Zeta Pictoris

Observation data Epoch J2000.0 Equinox J2000.0 (ICRS)
- Constellation: Pictor
- Right ascension: 05^{h} 19^{m} 22.13501^{s}
- Declination: −50° 36′ 21.4817″
- Apparent magnitude (V): +5.43

Characteristics
- Spectral type: F6 IV
- U−B color index: +0.01
- B−V color index: +0.52

Astrometry
- Radial velocity (R_{v}): +43.8±0.2 km/s
- Proper motion (μ): RA: +23.314 mas/yr Dec.: +227.768 mas/yr
- Parallax (π): 27.8694±0.0469 mas
- Distance: 117.0 ± 0.2 ly (35.88 ± 0.06 pc)
- Absolute magnitude (M_{V}): 2.65±0.04

Details
- Mass: 1.49 M_{☉}
- Radius: 2.31±0.08 R_{☉}
- Luminosity: 7.66+0.34 −0.33 L_{☉}
- Surface gravity (log g): 3.89±0.10 cgs
- Temperature: 6,411±56 K
- Metallicity [Fe/H]: +0.05±0.07 dex
- Rotational velocity (v sin i): 5.6±1.0 km/s
- Age: 2.6 Gyr
- Other designations: ζ Pic, CD−50°1723, HD 35072, HIP 24829, HR 1767, SAO 233926

Database references
- SIMBAD: data

= Zeta Pictoris =

Star in the constellation Pictor

ζ Pictoris, Latinised as Zeta Pictoris, is a solitary star in the southern constellation of Pictor. It is visible to the naked eye with an apparent visual magnitude of +5.43. Based upon an annual parallax shift of 27.87 mas as seen from the Earth, the system is located 117 light years distant.

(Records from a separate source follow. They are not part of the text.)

-- full table lookup: first indices of both characters
lemma outer_get_of_mem (mat : List Char) (hmnd : mat.Nodup)
    (b : Char) (hb : b ∈ mat) :
    ∀ (m : List Char) (s : Int) (d : PySem.Dict (Char × Char) String)
      (a : Char), m.Nodup → a ∈ m →
    ((PySem.List.enumerate m s).foldl (fun d p =>
        (PySem.List.enumerate mat).foldl
          (fun d q => d.insert (p.2, q.2) (pfEntry mat p.1 q.1)) d) d).get? (a, b)
      = some (pfEntry mat (s + (((PySem.List.index? m a).getD 0 : Nat) : Int))
                         (((PySem.List.index? mat b).getD 0 : Nat) : Int)) := by
  intro m
  induction m with
  | nil => intro s d a _ ha; simp at ha
  | cons x r ih =>
    intro s d a hnd ha
    rw [PySem.List.enumerate_cons, List.foldl_cons]
    by_cases hax : a = x
    · subst hax
      rw [outer_get_of_not_mem mat r (s + 1) _ a b (by simp at hnd; exact hnd.1)]
      rw [show PySem.List.enumerate mat = PySem.List.enumerate mat 0 from rfl]
      rw [inner_get_of_mem mat a s mat 0 _ b hmnd hb]
      rw [PySem.List.index?_cons_self]
      simp
    · have har : a ∈ r := by cases ha with
        | head => exact absurd rfl hax
        | tail _ h => exact h
      rw [ih (s + 1) _ a (by simp at hnd; exact hnd.2) har]
      rw [PySem.List.index?_cons_of_ne r (Ne.symm hax)]
      have hks : (PySem.List.index? r a).isSome := by
        rw [PySem.List.index?_isSome_iff]; exact har
      obtain ⟨k, hk⟩ := Option.isSome_iff_exists.mp hks
      rw [hk]
      simp only [Option.map_some, Option.getD_some]
      congr 1
      push_cast
      ring_nf

lemma table_get (mat : List Char) (hmnd : mat.Nodup) (a b : Char)
    (ha : a ∈ mat) (hb : b ∈ mat) :
    (pfTable mat).get? (a, b)
      = some (pfEntry mat (((PySem.List.index? mat a).getD 0 : Nat) : Int)
                         (((PySem.List.index? mat b).getD 0 : Nat) : Int)) := by
  unfold pfTable
  rw [show PySem.List.enumerate mat = PySem.List.enumerate mat 0 from rfl]
  rw [outer_get_of_mem mat hmnd b hb mat 0 _ a hmnd ha]
  simp

-- B's closed-form shift equals A's branch logic on in-range positions
lemma shift_eq : ∀ ia : Nat, ia < 25 → ∀ ib : Nat, ib < 25 →
    pfShift (ia : Int) (ib : Int)
      = (((decIdx (ia % 5) (ia / 5) (ib % 5) (ib / 5)).1 : Int),
         ((decIdx (ia % 5) (ia / 5) (ib % 5) (ib / 5)).2 : Int)) := by
  decide

-- B's table entry at in-range indices is A's transformed block
lemma entry_eq_decIdx : ∀ ia : Nat, ia < 25 → ∀ ib : Nat, ib < 25 →
    ∀ (mat : List Char), mat.length = 25 →
    pfEntry mat (ia : Int) (ib : Int)
      = String.ofList [mat.getD (decIdx (ia % 5) (ia / 5) (ib % 5) (ib / 5)).1 ' ',
                   mat.getD (decIdx (ia % 5) (ia / 5) (ib % 5) (ib / 5)).2 ' '] := by
  intro ia hia ib hib mat hlen
  unfold pfEntry
  rw [shift_eq ia hia ib hib]
  simp only [PySem.List.pyGetD_natCast]

-- ''.join(parts) concatenates
lemma join_empty (parts : List String) :
    PySem.Str.join "" parts = String.ofList ((parts.map String.toList).flatten) := by
  have h2 : ∀ (a b : String), a.toList = b.toList → a = b := by
    intro a b hab
    have := congrArg String.ofList hab
    simpa using this
  apply h2
  rw [PySem.Str.toList_join]
  simp only [String.toList_ofList]
  generalize parts.map String.toList = ps
  simp [PySem.Chars.join, List.intercalate]
  induction ps with
  | nil => rfl
  | cons x t ih => cases t <;> simp_all [List.intersperse]

-- ===== VERDICT (by name: the statement is the Claim_ definition above) =====
theorem dec_spec : Claim_equal_dec := by
  intro plntxt key hdom hpre
  obtain ⟨h25, hmem'⟩ := hpre
  rw [List.all_eq_true] at hmem'
  have hmem : ∀ c ∈ plntxt.toList.take (2 * (plntxt.toList.length / 2)), c ∈ pfMat key := by
    intro c hc
    have := hmem' c hc
    simpa using this
  unfold Spec_dec
  simp only [dec, dec_alt]
  rw [mat_eq key h25]
  set l := plntxt.toList with hl
  set m := pfMat key with hm
  have hmlen : m.length = 25 := pfMat_length key
  have hmnd : m.Nodup := pfMat_nodup key
  rw [join_empty]
  congr 1
  rw [List.map_map, List.map_map, List.flatMap_def, List.map_map]
  rw [← List.flatMap_def, ← List.flatMap_def]
  apply List.flatMap_congr
  intro x hx
  rw [List.mem_range] at hx
  have hmema : ∀ i : Nat, i < 2 * (l.length / 2) → l.getD i ' ' ∈ m := by
    intro i hi
    have hil : i < l.length := by omega
    rw [List.getD_eq_getElem l ' ' hil]
    have htk : i < (l.take (2 * (l.length / 2))).length := by
      simp [List.length_take]; omega
    have : l[i] = (l.take (2 * (l.length / 2)))[i]'htk := by
      rw [List.getElem_take]
    rw [this]
    exact hmem _ (List.getElem_mem htk)
  have ha : l.getD (2 * x) ' ' ∈ m := hmema _ (by omega)
  have hb : l.getD (2 * x + 1) ' ' ∈ m := hmema _ (by omega)
  show [(decBlock m (l.getD (2 * x) ' ') (l.getD (2 * x + 1) ' ')).1,
        (decBlock m (l.getD (2 * x) ' ') (l.getD (2 * x + 1) ' ')).2]
      = (((pfTable m).get? (l.getD (2 * x) ' ', l.getD (2 * x + 1) ' ')).getD "").toList
  set a := l.getD (2 * x) ' '
  set b := l.getD (2 * x + 1) ' '
  have hka := (PySem.List.index?_isSome_iff (xs := m) (v := a)).mpr ha
  have hkb := (PySem.List.index?_isSome_iff (xs := m) (v := b)).mpr hb
  obtain ⟨ka, hA⟩ := Option.isSome_iff_exists.mp hka
  obtain ⟨kb, hB⟩ := Option.isSome_iff_exists.mp hkb
  obtain ⟨hka25, -, -⟩ := PySem.List.getElem_of_index?_eq_some hA
  rw [hmlen] at hka25
  obtain ⟨hkb25, -, -⟩ := PySem.List.getElem_of_index?_eq_some hB
  rw [hmlen] at hkb25
  rw [table_get m hmnd a b ha hb, hA, hB]
  simp only [Option.getD_some]
  rw [entry_eq_decIdx ka hka25 kb hkb25 m hmlen]
  simp only [PySem.List.index?] at hA hB
  simp [decBlock, PySem.List.index?, hA, hB]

This is an evolving F-type subgiant star with a stellar classification of F6 IV. It is a thin disk star with an estimated 1.49 times the mass of the Sun and about 2.31 times the Sun's radius. It radiates 7.66 times the Sun's luminosity from its photosphere at an effective temperature of 6,411 K. At the age of 2.6 billion years, Zeta Pictoris is spinning with a projected rotational velocity of 5.6 km/s.